What this task involves.
Below this line is a set of entries; quote exactly the lines from the line that contains "-- B is the" to the line that contains "let eq : Bool", both lines included.

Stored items

-- pv_equiv track=rewrite | github.com/miliar/Code_Jam_Webscraper | solutions_python/Problem_185/465.py | min_x
-- ===== SOURCE A (Python) =====
-- def min_x(l):
--   minx = float('inf')
--   results = []
--   for x,y in l:
--     if x < minx:
--       results = []
--       minx = x
--     if x == minx:
--       results.append((x,y))
--   return results
-- ===== SOURCE B (Python) =====
-- def min_x(l):
--   if not l:
--     return []
--   minx = min(x for x, y in l)
--   return [(x, y) for x, y in l if x == minx]
-- ===== Notes on version B (the rewrite author's own statement) =====
-- stated objective: simpler
-- what changed: Replaced the single fused scan that resets/extends an accumulator whenever a new minimum appears by two plain passes: compute the minimum x first, then filter the pairs equal to it (empty list handled up front).
import Mathlib
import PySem

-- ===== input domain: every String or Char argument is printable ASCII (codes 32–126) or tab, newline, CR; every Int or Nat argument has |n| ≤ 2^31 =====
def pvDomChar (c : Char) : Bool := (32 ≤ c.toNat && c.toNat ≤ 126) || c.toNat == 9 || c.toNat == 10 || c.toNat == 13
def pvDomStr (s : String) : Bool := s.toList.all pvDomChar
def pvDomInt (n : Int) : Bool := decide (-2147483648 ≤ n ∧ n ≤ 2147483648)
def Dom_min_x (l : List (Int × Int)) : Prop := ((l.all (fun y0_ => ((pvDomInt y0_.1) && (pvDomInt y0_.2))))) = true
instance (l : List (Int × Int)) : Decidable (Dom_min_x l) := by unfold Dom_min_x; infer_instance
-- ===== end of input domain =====

-- B is the same result by two separate scans (min, then filter) instead of A's fused reset-accumulator loop; objective: simpler.

-- ===== PORT A =====
-- A's loop state: minx (none = float('inf')) and the accumulated results.
def minxLoopA : List (Int × Int) → Option Int → List (Int × Int) → List (Int × Int)
  | [], _, res => res
  | (x, y) :: rest, minx, res =>
    let lt : Bool := match minx with | none => true | some m => decide (x < m)
    let minx' : Option Int := if lt then some x else minx
    let res' : List (Int × Int) := if lt then [] else res
    let eq : Bool := match minx' with | none => false | some m => decide (x = m)
    let res'' : List (Int × Int) := if eq then res' ++ [(x, y)] else res'
    minxLoopA rest minx' res''

def min_x (l : List (Int × Int)) : List (Int × Int) := minxLoopA l none []

-- ===== PORT B =====
def min_x_alt (l : List (Int × Int)) : List (Int × Int) :=
  match l with
  | [] => []
  | _ :: _ =>
    match PySem.List.min? (l.map Prod.fst) (fun x => x) with
    | none => []
    | some m => l.filter (fun p => decide (p.1 = m))

-- ===== PRECONDITION & SPEC =====
def Spec_min_x (l : List (Int × Int)) (out : List (Int × Int)) : Prop := out = min_x_alt l
instance (l : List (Int × Int)) (out : List (Int × Int)) : Decidable (Spec_min_x l out) := by unfold Spec_min_x; infer_instance

-- ===== CLAIM (what is proved, stated in full; the proofs are below) =====
def Claim_equal_min_x : Prop := ∀ (l : List (Int × Int)), Dom_min_x l → Spec_min_x l (min_x l)

-- ===== LEMMAS AND PROOFS =====
theorem foldl_min_le (fs : List Int) (b : Int) : fs.foldl min b ≤ b := by
  induction fs generalizing b with
  | nil => simp
  | cons a t ih =>
    simp only [List.foldl_cons]
    exact le_trans (ih (min b a)) (min_le_left _ _)

theorem loop_spec (l : List (Int × Int)) : ∀ (m : Int) (res : List (Int × Int)),
    minxLoopA l (some m) res =
      (if m = (l.map Prod.fst).foldl min m then res else []) ++
        l.filter (fun p => decide (p.1 = (l.map Prod.fst).foldl min m)) := by
  induction l with
  | nil => intro m res; simp [minxLoopA]
  | cons p rest ih =>
    intro m res
    obtain ⟨x, y⟩ := p
    by_cases hlt : x < m
    · have hK : (((x, y) :: rest).map Prod.fst).foldl min m = (rest.map Prod.fst).foldl min x := by
        simp [min_eq_right (le_of_lt hlt)]
      have hKx : (rest.map Prod.fst).foldl min x ≤ x := foldl_min_le _ _
      have hmK : ¬ m = (rest.map Prod.fst).foldl min x := by omega
      simp only [minxLoopA, hlt, decide_true, if_true, List.nil_append]
      rw [ih x [(x, y)], hK]
      rw [if_neg hmK, List.nil_append, List.filter_cons]
      by_cases hx : x = (rest.map Prod.fst).foldl min x
      · rw [if_pos hx, if_pos (by simpa using hx), List.singleton_append]
      · rw [if_neg hx, if_neg (by simpa using hx), List.nil_append]
    · have hK : (((x, y) :: rest).map Prod.fst).foldl min m = (rest.map Prod.fst).foldl min m := by
        simp [min_eq_left (by omega : m ≤ x)]
      have hKm : (rest.map Prod.fst).foldl min m ≤ m := foldl_min_le _ _
      simp only [minxLoopA, hlt, decide_false, Bool.false_eq_true, if_false]
      rw [hK, List.filter_cons]
      by_cases hxm : x = m
      · subst hxm
        simp only [decide_true, if_true]
        rw [ih x (res ++ [(x, y)])]
        by_cases hK' : x = (rest.map Prod.fst).foldl min x
        · rw [if_pos hK', if_pos hK', if_pos (by simpa using hK'), List.append_assoc,
            List.singleton_append]
        · rw [if_neg hK', if_neg hK', if_neg (by simpa using hK'), List.nil_append]
      · have hxm' : ¬ x = (rest.map Prod.fst).foldl min m := by omega
        simp only [hxm, decide_false, Bool.false_eq_true, if_false]
        have hd : ¬ (decide (x = (rest.map Prod.fst).foldl min m) = true) := by
          simpa using hxm'
        rw [ih m res, if_neg hd]

-- ===== VERDICT (by name: the statement is the Claim_ definition above) =====
theorem min_x_spec : Claim_equal_min_x := by
  intro l _
  unfold Spec_min_x min_x min_x_alt
  match l with
  | [] => simp [minxLoopA]
  | (x, y) :: rest =>
    simp only [minxLoopA, decide_true, if_true, List.nil_append, List.map_cons,
      PySem.List.min?_id_cons]
    rw [loop_spec rest x [(x, y)], List.filter_cons]
    by_cases hx : x = (rest.map Prod.fst).foldl min x
    · rw [if_pos hx, if_pos (by simpa using hx), List.singleton_append]
    · rw [if_neg hx, if_neg (by simpa using hx), List.nil_append]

Worked solution.
-- B is the same result by two separate scans (min, then filter) instead of A's fused reset-accumulator loop; objective: simpler.

-- ===== PORT A =====
-- A's loop state: minx (none = float('inf')) and the accumulated results.
def minxLoopA : List (Int × Int) → Option Int → List (Int × Int) → List (Int × Int)
  | [], _, res => res
  | (x, y) :: rest, minx, res =>
    let lt : Bool := match minx with | none => true | some m => decide (x < m)
    let minx' : Option Int := if lt then some x else minx
    let res' : List (Int × Int) := if lt then [] else res
    let eq : Bool := match minx' with | none => false | some m => decide (x = m)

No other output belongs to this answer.